Question: What do the authors of the books pictured at right all have in common? (I mean, besides having written highly publicized books.)
Answer: None of them were famous before they wrote these books. Like you, they were regular people who at one time wondered, "Would other people be interested in reading my story?"
That's the #1 question I hear from prospective students and clients. My usual answer: "It depends on how you tell it."
Most of us are curious to know what it feels like to be someone else. As C. S. Lewis (author of the wonderful memoir Surprised by Joy) once put it, "We read to know that we are not alone."A really good memoir invites the reader into the author's inner life. One of the great pleasures of reading one is to discover something that you, too, have felt, but have never managed to put into words. If you are keenly interested in your own experience, you're off to a good start as a memoirist. If you are also prepared to to explore and honor and tell the whole truth about it, you've got the makings of a successful book.

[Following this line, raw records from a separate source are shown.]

-- pv_equiv track=rewrite | github.com/bomunteanu/asenix | scripts/recompute_pheromones.py | conditions_equivalent
-- ===== SOURCE A (Python) =====
-- REQUIRED_KEYS    = {"num_blocks", "base_channels"}  # from condition_registry
--
-- def conditions_equivalent(c1, c2):
--     """True if atoms are comparable (share at least one required key) AND
--     equivalent (ALL shared keys match — not just required ones).
--     Mirrors conditions_shared_keys_equivalent in embedding_queue.rs."""
--     if not c1 or not c2:
--         return False
--     # Must share at least one required key to be comparable
--     shared_req = REQUIRED_KEYS & set(c1.keys()) & set(c2.keys())
--     if not shared_req:
--         return False
--     # ALL shared keys (including non-required) must match exactly
--     shared_all = set(c1.keys()) & set(c2.keys())
--     return all(str(c1[k]) == str(c2[k]) for k in shared_all)
-- ===== SOURCE B (Python) =====
-- REQUIRED_KEYS = {"num_blocks", "base_channels"}
--
-- def conditions_equivalent(c1, c2):
--     if not c1 or not c2:
--         return False
--     saw_required = False
--     for k, v in c1.items():
--         if k in c2:
--             if str(v) != str(c2[k]):
--                 return False
--             if k in REQUIRED_KEYS:
--                 saw_required = True
--     return saw_required
-- ===== Notes on version B (the rewrite author's own statement) =====
-- stated objective: alternative
-- what changed: Replaces A's two set intersections plus an all() comprehension over the shared-key set with a single fused pass over c1's items that compares each shared key's values immediately (early exit on mismatch) while accumulating a saw_required flag.
import Mathlib
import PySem

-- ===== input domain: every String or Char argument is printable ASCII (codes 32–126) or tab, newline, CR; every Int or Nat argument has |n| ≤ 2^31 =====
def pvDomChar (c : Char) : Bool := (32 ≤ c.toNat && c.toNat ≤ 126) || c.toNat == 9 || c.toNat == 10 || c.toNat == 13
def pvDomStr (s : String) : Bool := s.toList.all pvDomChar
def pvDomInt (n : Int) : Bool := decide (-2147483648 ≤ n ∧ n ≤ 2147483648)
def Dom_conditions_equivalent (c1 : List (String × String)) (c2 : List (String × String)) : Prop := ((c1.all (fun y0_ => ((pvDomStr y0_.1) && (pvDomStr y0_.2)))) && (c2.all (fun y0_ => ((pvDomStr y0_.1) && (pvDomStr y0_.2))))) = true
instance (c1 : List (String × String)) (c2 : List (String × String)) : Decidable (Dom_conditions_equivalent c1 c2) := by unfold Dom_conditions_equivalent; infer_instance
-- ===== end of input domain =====

-- B fuses A's two set intersections and all() comprehension into one pass over c1's
-- items with a saw_required flag (objective: alternative decomposition, same cost).


-- module constant REQUIRED_KEYS = {"num_blocks", "base_channels"}
def REQUIRED_KEYS : PySem.Set String := PySem.Set.ofList ["num_blocks", "base_channels"]

-- ===== PORT A =====
-- the dict arguments arrive as association lists; dict semantics = PySem.Dict.ofList
def conditions_equivalent (c1 : List (String × String)) (c2 : List (String × String)) : Bool :=
  let d1 := PySem.Dict.ofList c1
  let d2 := PySem.Dict.ofList c2
  if d1.size == 0 || d2.size == 0 then false   -- if not c1 or not c2
  else
    let s1 := PySem.Set.ofList d1.keys          -- set(c1.keys())
    let s2 := PySem.Set.ofList d2.keys          -- set(c2.keys())
    let sharedReq := PySem.Set.inter (PySem.Set.inter REQUIRED_KEYS s1) s2
    if sharedReq.isEmpty then false             -- if not shared_req
    else
      let sharedAll := PySem.Set.inter s1 s2
      -- all(str(c1[k]) == str(c2[k]) for k in shared_all); values are strings, str is identity;
      -- k is a shared key so the getD default "" is unreachable
      sharedAll.all (fun k => d1.getD k "" == d2.getD k "")

-- ===== PORT B =====
-- the fused loop: for (k, v) in c1.items(): if k in c2: compare values, track saw_required
def altGo (d2 : PySem.Dict String String) : List (String × String) → Bool → Bool
  | [], saw => saw
  | (k, v) :: rest, saw =>
    if d2.contains k then
      -- c2[k]: k in c2 just checked, so the getD default "" is unreachable
      if v != d2.getD k "" then false
      else altGo d2 rest (saw || REQUIRED_KEYS.contains k)
    else altGo d2 rest saw

def conditions_equivalent_alt (c1 : List (String × String)) (c2 : List (String × String)) : Bool :=
  let d1 := PySem.Dict.ofList c1
  let d2 := PySem.Dict.ofList c2
  if d1.size == 0 || d2.size == 0 then false   -- if not c1 or not c2
  else altGo d2 d1.items false

-- ===== PRECONDITION & SPEC =====
def Spec_conditions_equivalent (c1 : List (String × String)) (c2 : List (String × String)) (out : Bool) : Prop := out = conditions_equivalent_alt c1 c2
instance (c1 : List (String × String)) (c2 : List (String × String)) (out : Bool) : Decidable (Spec_conditions_equivalent c1 c2 out) := by unfold Spec_conditions_equivalent; infer_instance

-- ===== CLAIM (what is proved, stated in full; the proofs are below) =====
def Claim_equal_conditions_equivalent : Prop := ∀ (c1 : List (String × String)) (c2 : List (String × String)), Dom_conditions_equivalent c1 c2 → Spec_conditions_equivalent c1 c2 (conditions_equivalent c1 c2)

-- ===== LEMMAS AND PROOFS =====

-- the fused loop equals "all shared keys match" AND "saw ∨ some shared required key"
theorem altGo_eq (d2 : PySem.Dict String String) (items : List (String × String)) (saw : Bool) :
    altGo d2 items saw =
      (items.all (fun p => !(d2.contains p.1) || (p.2 == d2.getD p.1 "")) &&
       (saw || items.any (fun p => d2.contains p.1 && REQUIRED_KEYS.contains p.1))) := by
  induction items generalizing saw with
  | nil => simp [altGo]
  | cons p rest ih =>
    obtain ⟨k, v⟩ := p
    by_cases hc : d2.contains k = true
    · by_cases hv : v = d2.getD k ""
      · simp [altGo, hc, hv, ih, Bool.or_assoc]
      · simp [altGo, hc, hv, bne_iff_ne]
    · simp at hc
      simp [altGo, hc, ih]

theorem conditions_equivalent_spec : Claim_equal_conditions_equivalent := by
  intro c1 c2 _
  unfold Spec_conditions_equivalent conditions_equivalent conditions_equivalent_alt
  set d1 := PySem.Dict.ofList c1 with hd1
  set d2 := PySem.Dict.ofList c2 with hd2
  by_cases hg : (d1.size == 0 || d2.size == 0) = true
  · simp [hg]
  · simp only [hg, Bool.false_eq_true, not_false_eq_true, if_neg]
    have nd1 : d1.keys.Nodup := PySem.Dict.nodup_keys_ofList c1
    have nd2 : d2.keys.Nodup := PySem.Dict.nodup_keys_ofList c2
    rw [PySem.Set.ofList_eq_self_of_nodup _ nd1, PySem.Set.ofList_eq_self_of_nodup _ nd2,
        altGo_eq]
    -- a key of d1 is the first component of an item whose value is its getD
    have hkv : ∀ k, k ∈ d1.keys → (k, d1.getD k "") ∈ d1.items := by
      intro k hk
      have hc : d1.contains k = true := (PySem.Dict.contains_iff_mem_keys d1 k).mpr hk
      rw [PySem.Dict.contains_eq_isSome_get?] at hc
      obtain ⟨v, hv⟩ := Option.isSome_iff_exists.mp hc
      have hg2 : d1.getD k "" = v := by simp [PySem.Dict.getD_eq_get?_getD, hv]
      rw [hg2]
      exact PySem.Dict.mem_items_of_get?_eq_some _ hv
    by_cases he : (PySem.Set.inter (PySem.Set.inter REQUIRED_KEYS d1.keys) d2.keys).isEmpty = true
    · -- no shared required key: A is false; B's any-part is false
      rw [if_pos he]
      rw [List.isEmpty_iff, List.eq_nil_iff_forall_not_mem] at he
      have hany : d1.items.any (fun p => d2.contains p.1 && REQUIRED_KEYS.contains p.1) = false := by
        rw [Bool.eq_false_iff]
        intro h
        obtain ⟨p, hp, hpc⟩ := List.any_eq_true.mp h
        rw [Bool.and_eq_true] at hpc
        obtain ⟨hpc2, hpr⟩ := hpc
        exact he p.1 ((PySem.Set.mem_inter _ _ _).mpr
          ⟨(PySem.Set.mem_inter _ _ _).mpr
            ⟨(PySem.Set.contains_iff _ _).mp hpr, PySem.Dict.mem_keys_of_mem_items _ hp⟩,
           (PySem.Dict.contains_iff_mem_keys d2 p.1).mp hpc2⟩)
      rw [hany, Bool.or_false, Bool.and_false]
    · -- a shared required key exists: A = all over shared keys, B = all over items
      rw [if_neg he]
      have hany : d1.items.any (fun p => d2.contains p.1 && REQUIRED_KEYS.contains p.1) = true := by
        rw [List.isEmpty_iff] at he
        obtain ⟨x, hx⟩ := List.exists_mem_of_ne_nil _ he
        obtain ⟨hx12, hx2⟩ := (PySem.Set.mem_inter _ _ _).mp hx
        obtain ⟨hxr, hx1⟩ := (PySem.Set.mem_inter _ _ _).mp hx12
        refine List.any_eq_true.mpr ⟨(x, d1.getD x ""), hkv x hx1, ?_⟩
        rw [Bool.and_eq_true]
        exact ⟨(PySem.Dict.contains_iff_mem_keys d2 x).mpr hx2, (PySem.Set.contains_iff _ _).mpr hxr⟩
      rw [hany, Bool.or_true, Bool.and_true]
      -- the two "all"s agree
      rw [Bool.eq_iff_iff, List.all_eq_true, List.all_eq_true]
      constructor
      · intro hA p hp
        by_cases hc2 : d2.contains p.1 = true
        · have hs : p.1 ∈ PySem.Set.inter d1.keys d2.keys := (PySem.Set.mem_inter _ _ _).mpr
            ⟨PySem.Dict.mem_keys_of_mem_items _ hp, (PySem.Dict.contains_iff_mem_keys d2 p.1).mp hc2⟩
          have := hA _ hs
          have hv : d1.getD p.1 "" = p.2 := PySem.Dict.getD_of_mem_items _ hp nd1 _
          simp only [hv] at this
          simp [this]
        · simp [hc2]
      · intro hB k hk
        obtain ⟨hk1, hk2⟩ := (PySem.Set.mem_inter _ _ _).mp hk
        have := hB _ (hkv k hk1)
        have hc2 : d2.contains k = true := (PySem.Dict.contains_iff_mem_keys d2 k).mpr hk2
        simpa [hc2] using this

You don't have to be old to write a memoir
Memoirs can be written at any age. Unlike autobiographies, they don't attempt to recount an entire life story. Instead, they focus on a particular time period or event or experience or theme. A memoir can be:
- a tale of triumph over adversity like The Pursuit of Happyness
- an account of an inner and outer journey, like Eat, Pray Love.
- the story of single relationship that changed your life, like Tuesdays with Morrie
- a story about family heritage, like Barack Obama's Dreams from My Father
- a joyful reliving of an exciting or formative period in your life, like A Year in Provence
- a meditation on your life's greatest lessons, like Sidney Poitier's The Measure of a Man
- an inside glimpse of what it's like to work in a certain profession, like Intern or The Nanny Diaries
- a portrait of a subculture in which you grew up, like Jesus Land or Lipstick Jihad
- an account of something quirky you did like Honeymoon with My Brother or My Life as a Man
Back to the future
One good reason to write about your past is that doing so will probably change your future. The author of How Starbucks Saved My Life believed that the happy ending of his own story was finding contentment as a barrista after losing his former career as powerful advertising executive. Writing the book resulted in an even happier epilogue: Tom Hanks has purchased the movie rights and wants to play him.
Fame and fortune are chickens that might never hatch for the average memoir writer, but the very act of writing changes the memoirist's life in more subtle ways. Writing about an illness or a traumatic experience often helps to heal it. If you are going through a period of mid-life bewilderment, writing about the past is a great way of getting your bearings. Articulating what your life has meant so far helps you to get a handle on what you want it to mean in the future. It's kind of like having a near-death experience without having to nearly die.